### Problem to work on
Find the word "form" in the data below and copy each line that holds it.

═════ Supplied data

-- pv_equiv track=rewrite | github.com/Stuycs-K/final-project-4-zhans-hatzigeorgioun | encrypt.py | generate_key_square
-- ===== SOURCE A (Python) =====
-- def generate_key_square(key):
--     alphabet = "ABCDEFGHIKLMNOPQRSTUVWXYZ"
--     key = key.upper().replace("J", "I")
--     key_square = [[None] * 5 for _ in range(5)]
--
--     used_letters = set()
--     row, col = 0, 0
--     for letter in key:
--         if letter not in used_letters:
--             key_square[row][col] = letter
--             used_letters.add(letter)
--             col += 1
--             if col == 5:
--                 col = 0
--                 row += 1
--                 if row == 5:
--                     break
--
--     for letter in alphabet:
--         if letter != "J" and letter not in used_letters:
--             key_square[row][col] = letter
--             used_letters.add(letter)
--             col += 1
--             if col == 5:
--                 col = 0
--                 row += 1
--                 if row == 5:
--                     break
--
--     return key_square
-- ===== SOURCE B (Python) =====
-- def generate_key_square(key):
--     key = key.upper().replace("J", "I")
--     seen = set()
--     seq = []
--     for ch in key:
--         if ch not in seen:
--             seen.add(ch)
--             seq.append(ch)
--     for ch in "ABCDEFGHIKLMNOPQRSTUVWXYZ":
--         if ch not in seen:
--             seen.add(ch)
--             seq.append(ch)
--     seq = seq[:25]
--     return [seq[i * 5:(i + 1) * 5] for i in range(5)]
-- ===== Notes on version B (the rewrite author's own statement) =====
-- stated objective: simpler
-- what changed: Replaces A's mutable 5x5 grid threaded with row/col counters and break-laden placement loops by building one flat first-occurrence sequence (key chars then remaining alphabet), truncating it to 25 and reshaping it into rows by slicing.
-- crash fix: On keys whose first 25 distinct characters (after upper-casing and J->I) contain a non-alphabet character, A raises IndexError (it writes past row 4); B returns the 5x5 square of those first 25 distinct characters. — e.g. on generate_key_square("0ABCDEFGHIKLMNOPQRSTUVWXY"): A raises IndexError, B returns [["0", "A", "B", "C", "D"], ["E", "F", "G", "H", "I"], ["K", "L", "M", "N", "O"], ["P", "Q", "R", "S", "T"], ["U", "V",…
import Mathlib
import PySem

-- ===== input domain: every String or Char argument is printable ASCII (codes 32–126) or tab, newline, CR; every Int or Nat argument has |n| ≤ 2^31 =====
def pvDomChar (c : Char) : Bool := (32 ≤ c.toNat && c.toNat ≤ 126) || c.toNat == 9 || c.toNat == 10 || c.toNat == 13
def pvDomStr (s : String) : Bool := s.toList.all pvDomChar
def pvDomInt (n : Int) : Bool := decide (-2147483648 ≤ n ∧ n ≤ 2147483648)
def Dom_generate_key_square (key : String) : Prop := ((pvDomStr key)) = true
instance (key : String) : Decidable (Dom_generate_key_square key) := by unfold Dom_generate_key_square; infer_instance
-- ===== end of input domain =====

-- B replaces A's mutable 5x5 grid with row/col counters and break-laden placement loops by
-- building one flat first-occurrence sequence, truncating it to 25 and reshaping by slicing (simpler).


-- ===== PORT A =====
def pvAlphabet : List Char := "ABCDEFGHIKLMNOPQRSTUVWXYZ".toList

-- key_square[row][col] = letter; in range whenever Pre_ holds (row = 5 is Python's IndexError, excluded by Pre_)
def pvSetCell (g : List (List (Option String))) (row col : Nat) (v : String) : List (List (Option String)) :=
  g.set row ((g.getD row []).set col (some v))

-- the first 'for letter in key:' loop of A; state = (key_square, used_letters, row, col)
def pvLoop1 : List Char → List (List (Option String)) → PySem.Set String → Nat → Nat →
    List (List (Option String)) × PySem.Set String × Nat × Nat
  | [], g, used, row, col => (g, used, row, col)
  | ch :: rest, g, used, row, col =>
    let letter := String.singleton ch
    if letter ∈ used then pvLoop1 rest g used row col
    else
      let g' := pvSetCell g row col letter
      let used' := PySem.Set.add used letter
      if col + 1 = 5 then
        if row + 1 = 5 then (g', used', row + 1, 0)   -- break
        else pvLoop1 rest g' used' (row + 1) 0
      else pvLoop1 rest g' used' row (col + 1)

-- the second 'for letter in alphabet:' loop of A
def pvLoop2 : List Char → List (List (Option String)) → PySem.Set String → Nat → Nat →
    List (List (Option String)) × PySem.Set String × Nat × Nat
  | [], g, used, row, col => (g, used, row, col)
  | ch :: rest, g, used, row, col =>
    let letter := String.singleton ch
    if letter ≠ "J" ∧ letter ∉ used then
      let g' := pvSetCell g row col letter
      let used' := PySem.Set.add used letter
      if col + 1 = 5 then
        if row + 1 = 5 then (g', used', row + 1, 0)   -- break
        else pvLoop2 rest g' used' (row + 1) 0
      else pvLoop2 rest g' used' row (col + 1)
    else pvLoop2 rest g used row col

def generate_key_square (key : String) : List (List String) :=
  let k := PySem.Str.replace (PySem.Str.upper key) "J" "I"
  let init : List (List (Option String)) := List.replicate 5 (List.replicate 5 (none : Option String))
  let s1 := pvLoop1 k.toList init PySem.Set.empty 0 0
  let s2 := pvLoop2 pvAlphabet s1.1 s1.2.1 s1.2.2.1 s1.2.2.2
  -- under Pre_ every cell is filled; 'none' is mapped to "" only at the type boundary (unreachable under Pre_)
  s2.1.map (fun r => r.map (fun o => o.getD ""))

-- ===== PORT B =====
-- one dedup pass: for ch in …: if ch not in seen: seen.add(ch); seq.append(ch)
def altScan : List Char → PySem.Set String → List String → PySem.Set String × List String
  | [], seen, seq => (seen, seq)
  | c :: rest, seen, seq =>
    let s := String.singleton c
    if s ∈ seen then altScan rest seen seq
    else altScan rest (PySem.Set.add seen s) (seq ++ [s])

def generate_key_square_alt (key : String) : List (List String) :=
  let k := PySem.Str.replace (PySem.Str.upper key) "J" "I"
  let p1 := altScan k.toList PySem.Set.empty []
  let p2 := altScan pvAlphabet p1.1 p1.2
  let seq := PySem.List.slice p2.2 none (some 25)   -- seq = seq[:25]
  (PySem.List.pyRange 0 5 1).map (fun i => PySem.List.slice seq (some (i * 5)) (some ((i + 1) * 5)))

══════════
═════ Supplied data

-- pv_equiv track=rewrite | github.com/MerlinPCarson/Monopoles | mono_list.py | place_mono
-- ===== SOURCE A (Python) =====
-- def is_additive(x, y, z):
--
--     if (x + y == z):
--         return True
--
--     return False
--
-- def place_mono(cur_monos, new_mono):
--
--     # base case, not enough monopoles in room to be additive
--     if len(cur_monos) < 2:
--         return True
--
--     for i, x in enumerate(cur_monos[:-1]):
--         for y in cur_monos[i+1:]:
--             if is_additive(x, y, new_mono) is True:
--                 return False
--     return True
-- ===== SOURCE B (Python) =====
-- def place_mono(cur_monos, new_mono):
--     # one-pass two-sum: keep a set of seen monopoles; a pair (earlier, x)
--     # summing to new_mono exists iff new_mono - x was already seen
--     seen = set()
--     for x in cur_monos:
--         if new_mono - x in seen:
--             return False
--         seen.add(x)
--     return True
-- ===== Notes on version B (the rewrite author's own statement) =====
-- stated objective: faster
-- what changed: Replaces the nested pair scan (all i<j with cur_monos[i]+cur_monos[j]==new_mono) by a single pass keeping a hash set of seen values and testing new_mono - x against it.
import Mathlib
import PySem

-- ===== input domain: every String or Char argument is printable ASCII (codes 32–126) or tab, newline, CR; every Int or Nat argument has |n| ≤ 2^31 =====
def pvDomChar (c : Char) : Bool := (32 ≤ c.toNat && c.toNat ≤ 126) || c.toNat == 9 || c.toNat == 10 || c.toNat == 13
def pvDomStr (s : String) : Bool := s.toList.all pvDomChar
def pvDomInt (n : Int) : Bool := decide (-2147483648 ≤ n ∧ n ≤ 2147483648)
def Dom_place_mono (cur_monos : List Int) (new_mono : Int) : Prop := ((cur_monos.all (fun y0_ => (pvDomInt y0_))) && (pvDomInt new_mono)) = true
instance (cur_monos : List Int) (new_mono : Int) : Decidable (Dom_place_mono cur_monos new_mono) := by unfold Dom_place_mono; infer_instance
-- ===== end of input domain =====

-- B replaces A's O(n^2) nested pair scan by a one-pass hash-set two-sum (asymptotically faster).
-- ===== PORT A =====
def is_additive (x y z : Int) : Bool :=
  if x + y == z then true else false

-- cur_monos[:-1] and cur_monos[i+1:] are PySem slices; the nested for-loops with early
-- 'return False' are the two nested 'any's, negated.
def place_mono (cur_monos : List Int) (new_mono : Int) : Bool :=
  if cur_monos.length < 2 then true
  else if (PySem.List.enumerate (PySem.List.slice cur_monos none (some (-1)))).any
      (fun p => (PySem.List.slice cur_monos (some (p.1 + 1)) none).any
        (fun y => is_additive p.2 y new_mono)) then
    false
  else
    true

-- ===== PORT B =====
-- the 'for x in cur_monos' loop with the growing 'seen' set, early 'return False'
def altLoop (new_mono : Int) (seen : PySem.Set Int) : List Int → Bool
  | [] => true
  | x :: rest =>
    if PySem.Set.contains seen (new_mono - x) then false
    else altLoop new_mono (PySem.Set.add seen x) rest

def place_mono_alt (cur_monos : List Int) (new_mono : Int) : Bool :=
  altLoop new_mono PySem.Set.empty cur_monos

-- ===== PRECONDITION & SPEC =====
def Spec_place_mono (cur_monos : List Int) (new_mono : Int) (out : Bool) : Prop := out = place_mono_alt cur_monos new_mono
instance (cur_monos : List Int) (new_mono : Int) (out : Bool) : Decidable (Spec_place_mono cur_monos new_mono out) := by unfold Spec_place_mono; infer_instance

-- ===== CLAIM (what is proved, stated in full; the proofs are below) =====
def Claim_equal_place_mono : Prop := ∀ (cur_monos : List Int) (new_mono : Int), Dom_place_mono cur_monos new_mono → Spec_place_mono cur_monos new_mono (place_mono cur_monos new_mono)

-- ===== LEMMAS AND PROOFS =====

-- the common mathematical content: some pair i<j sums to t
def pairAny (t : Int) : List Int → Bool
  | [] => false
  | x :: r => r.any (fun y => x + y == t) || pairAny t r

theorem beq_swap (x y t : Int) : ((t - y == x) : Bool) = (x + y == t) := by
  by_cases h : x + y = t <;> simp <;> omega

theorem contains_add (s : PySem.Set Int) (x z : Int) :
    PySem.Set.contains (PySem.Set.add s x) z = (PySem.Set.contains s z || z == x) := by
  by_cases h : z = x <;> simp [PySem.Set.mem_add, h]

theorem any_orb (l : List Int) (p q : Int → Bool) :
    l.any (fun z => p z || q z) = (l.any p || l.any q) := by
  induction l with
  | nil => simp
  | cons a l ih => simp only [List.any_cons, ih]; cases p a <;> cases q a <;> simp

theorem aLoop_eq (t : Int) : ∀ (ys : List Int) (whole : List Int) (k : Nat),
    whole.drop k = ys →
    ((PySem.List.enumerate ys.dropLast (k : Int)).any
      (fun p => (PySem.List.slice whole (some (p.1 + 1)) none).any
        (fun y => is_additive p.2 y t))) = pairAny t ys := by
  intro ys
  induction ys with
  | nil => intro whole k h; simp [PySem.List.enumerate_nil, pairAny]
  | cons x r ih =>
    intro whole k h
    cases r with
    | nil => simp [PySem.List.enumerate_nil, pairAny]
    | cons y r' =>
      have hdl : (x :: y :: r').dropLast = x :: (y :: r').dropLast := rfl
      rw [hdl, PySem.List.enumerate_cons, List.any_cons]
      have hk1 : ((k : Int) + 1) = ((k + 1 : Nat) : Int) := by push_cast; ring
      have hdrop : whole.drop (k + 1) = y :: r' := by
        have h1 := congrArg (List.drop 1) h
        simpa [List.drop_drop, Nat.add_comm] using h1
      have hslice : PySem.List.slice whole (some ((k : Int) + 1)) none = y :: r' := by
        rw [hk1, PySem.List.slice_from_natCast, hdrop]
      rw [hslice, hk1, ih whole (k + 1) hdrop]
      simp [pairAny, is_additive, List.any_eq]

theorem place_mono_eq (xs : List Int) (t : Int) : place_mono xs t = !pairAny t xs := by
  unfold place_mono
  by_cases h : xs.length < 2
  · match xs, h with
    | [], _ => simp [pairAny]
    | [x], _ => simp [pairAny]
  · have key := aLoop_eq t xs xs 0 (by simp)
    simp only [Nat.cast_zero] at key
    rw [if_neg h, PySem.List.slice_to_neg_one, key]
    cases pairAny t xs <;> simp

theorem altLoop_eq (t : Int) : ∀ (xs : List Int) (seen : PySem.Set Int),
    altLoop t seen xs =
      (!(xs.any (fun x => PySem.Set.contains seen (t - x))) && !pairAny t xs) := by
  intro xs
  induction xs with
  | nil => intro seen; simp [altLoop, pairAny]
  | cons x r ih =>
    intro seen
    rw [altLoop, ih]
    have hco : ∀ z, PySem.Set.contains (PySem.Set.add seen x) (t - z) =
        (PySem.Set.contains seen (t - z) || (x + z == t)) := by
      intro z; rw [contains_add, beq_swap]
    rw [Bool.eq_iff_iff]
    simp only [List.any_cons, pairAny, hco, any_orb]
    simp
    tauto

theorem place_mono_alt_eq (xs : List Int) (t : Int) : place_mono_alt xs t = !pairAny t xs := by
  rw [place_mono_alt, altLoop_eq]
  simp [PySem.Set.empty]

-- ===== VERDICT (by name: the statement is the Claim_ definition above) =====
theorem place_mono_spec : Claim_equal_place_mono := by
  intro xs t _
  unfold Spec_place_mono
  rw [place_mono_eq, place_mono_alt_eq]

══════════
═════ Supplied data

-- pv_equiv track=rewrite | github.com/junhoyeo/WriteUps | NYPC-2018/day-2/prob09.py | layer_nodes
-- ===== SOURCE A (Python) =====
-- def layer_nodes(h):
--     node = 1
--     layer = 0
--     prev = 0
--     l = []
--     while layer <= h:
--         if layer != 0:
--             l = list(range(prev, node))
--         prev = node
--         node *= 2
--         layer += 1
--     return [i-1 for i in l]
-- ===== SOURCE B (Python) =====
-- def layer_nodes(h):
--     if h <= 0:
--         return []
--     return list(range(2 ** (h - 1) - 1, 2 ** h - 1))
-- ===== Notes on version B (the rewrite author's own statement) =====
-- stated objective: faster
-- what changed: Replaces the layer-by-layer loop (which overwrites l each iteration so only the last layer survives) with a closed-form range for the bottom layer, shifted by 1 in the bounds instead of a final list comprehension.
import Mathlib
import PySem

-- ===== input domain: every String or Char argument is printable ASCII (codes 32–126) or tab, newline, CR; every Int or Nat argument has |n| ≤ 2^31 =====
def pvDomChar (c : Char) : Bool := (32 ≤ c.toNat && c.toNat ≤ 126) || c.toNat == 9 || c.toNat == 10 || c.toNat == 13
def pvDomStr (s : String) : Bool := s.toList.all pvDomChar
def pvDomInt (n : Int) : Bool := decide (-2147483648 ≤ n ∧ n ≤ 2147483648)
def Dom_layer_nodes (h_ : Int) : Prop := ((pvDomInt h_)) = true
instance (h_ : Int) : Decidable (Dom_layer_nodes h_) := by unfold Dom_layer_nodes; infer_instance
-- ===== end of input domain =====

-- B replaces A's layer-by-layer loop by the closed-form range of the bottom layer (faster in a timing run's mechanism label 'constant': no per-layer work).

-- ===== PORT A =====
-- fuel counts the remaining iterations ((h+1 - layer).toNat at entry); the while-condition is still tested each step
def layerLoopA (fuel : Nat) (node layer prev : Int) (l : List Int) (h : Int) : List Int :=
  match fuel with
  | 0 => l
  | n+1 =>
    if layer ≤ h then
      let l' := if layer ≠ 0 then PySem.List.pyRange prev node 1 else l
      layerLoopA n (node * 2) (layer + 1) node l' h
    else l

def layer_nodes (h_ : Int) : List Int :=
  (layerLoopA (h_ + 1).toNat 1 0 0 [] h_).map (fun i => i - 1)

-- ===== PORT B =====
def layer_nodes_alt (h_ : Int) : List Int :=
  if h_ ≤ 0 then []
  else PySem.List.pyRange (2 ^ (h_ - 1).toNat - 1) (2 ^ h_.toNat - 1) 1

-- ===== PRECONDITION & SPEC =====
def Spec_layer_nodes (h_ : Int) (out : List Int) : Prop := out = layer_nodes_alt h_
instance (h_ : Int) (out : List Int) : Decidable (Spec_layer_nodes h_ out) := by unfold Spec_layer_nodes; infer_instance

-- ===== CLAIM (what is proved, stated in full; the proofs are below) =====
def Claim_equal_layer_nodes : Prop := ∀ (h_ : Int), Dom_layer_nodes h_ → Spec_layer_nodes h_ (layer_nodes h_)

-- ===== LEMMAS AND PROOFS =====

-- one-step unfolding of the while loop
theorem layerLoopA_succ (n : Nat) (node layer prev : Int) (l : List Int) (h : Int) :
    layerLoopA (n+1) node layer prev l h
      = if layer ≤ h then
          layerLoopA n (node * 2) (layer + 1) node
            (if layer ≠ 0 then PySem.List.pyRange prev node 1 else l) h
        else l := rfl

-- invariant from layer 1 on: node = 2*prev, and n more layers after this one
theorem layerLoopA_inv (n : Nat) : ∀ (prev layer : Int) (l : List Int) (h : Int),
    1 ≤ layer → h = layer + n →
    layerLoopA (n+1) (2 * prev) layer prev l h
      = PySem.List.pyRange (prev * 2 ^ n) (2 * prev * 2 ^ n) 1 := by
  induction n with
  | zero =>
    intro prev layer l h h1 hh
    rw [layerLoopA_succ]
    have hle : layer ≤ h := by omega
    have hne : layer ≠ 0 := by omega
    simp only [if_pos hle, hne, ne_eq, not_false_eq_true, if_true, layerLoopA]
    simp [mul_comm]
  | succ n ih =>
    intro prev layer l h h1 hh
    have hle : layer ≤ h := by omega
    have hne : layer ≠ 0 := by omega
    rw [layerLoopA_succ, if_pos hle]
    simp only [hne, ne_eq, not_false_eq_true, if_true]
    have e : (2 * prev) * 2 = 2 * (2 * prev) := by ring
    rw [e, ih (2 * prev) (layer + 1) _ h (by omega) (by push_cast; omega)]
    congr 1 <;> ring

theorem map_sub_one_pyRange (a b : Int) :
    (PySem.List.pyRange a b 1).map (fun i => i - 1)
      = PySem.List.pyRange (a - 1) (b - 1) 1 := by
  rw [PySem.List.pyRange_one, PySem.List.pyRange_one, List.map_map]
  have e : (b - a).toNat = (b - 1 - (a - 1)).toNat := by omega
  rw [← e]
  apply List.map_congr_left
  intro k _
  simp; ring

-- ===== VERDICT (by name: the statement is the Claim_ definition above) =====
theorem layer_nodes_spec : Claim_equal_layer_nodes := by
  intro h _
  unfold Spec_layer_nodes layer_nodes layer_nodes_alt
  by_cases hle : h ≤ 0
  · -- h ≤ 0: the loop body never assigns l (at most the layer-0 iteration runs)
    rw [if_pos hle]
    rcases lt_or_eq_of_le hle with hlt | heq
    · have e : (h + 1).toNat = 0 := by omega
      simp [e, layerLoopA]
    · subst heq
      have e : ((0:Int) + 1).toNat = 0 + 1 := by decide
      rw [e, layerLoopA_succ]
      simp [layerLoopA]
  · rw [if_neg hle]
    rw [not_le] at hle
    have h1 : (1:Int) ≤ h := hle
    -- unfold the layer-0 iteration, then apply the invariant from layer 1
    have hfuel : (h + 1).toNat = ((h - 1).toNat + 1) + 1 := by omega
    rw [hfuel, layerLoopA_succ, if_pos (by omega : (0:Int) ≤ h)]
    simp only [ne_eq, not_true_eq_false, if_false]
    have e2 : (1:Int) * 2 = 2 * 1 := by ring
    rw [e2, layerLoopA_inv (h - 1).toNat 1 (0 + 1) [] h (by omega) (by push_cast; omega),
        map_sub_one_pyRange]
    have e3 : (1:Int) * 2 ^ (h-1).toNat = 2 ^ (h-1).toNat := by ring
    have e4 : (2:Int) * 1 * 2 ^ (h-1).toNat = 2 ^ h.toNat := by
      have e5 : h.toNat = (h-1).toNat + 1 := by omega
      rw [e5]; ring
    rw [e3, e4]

══════════

### Reply to the task
-- what changed: Replaces the layer-by-layer loop (which overwrites l each iteration so only the last layer survives) with a closed-form range for the bottom layer, shifted by 1 in the bounds instead of a final list comprehension.
-- B replaces A's layer-by-layer loop by the closed-form range of the bottom layer (faster in a timing run's mechanism label 'constant': no per-layer work).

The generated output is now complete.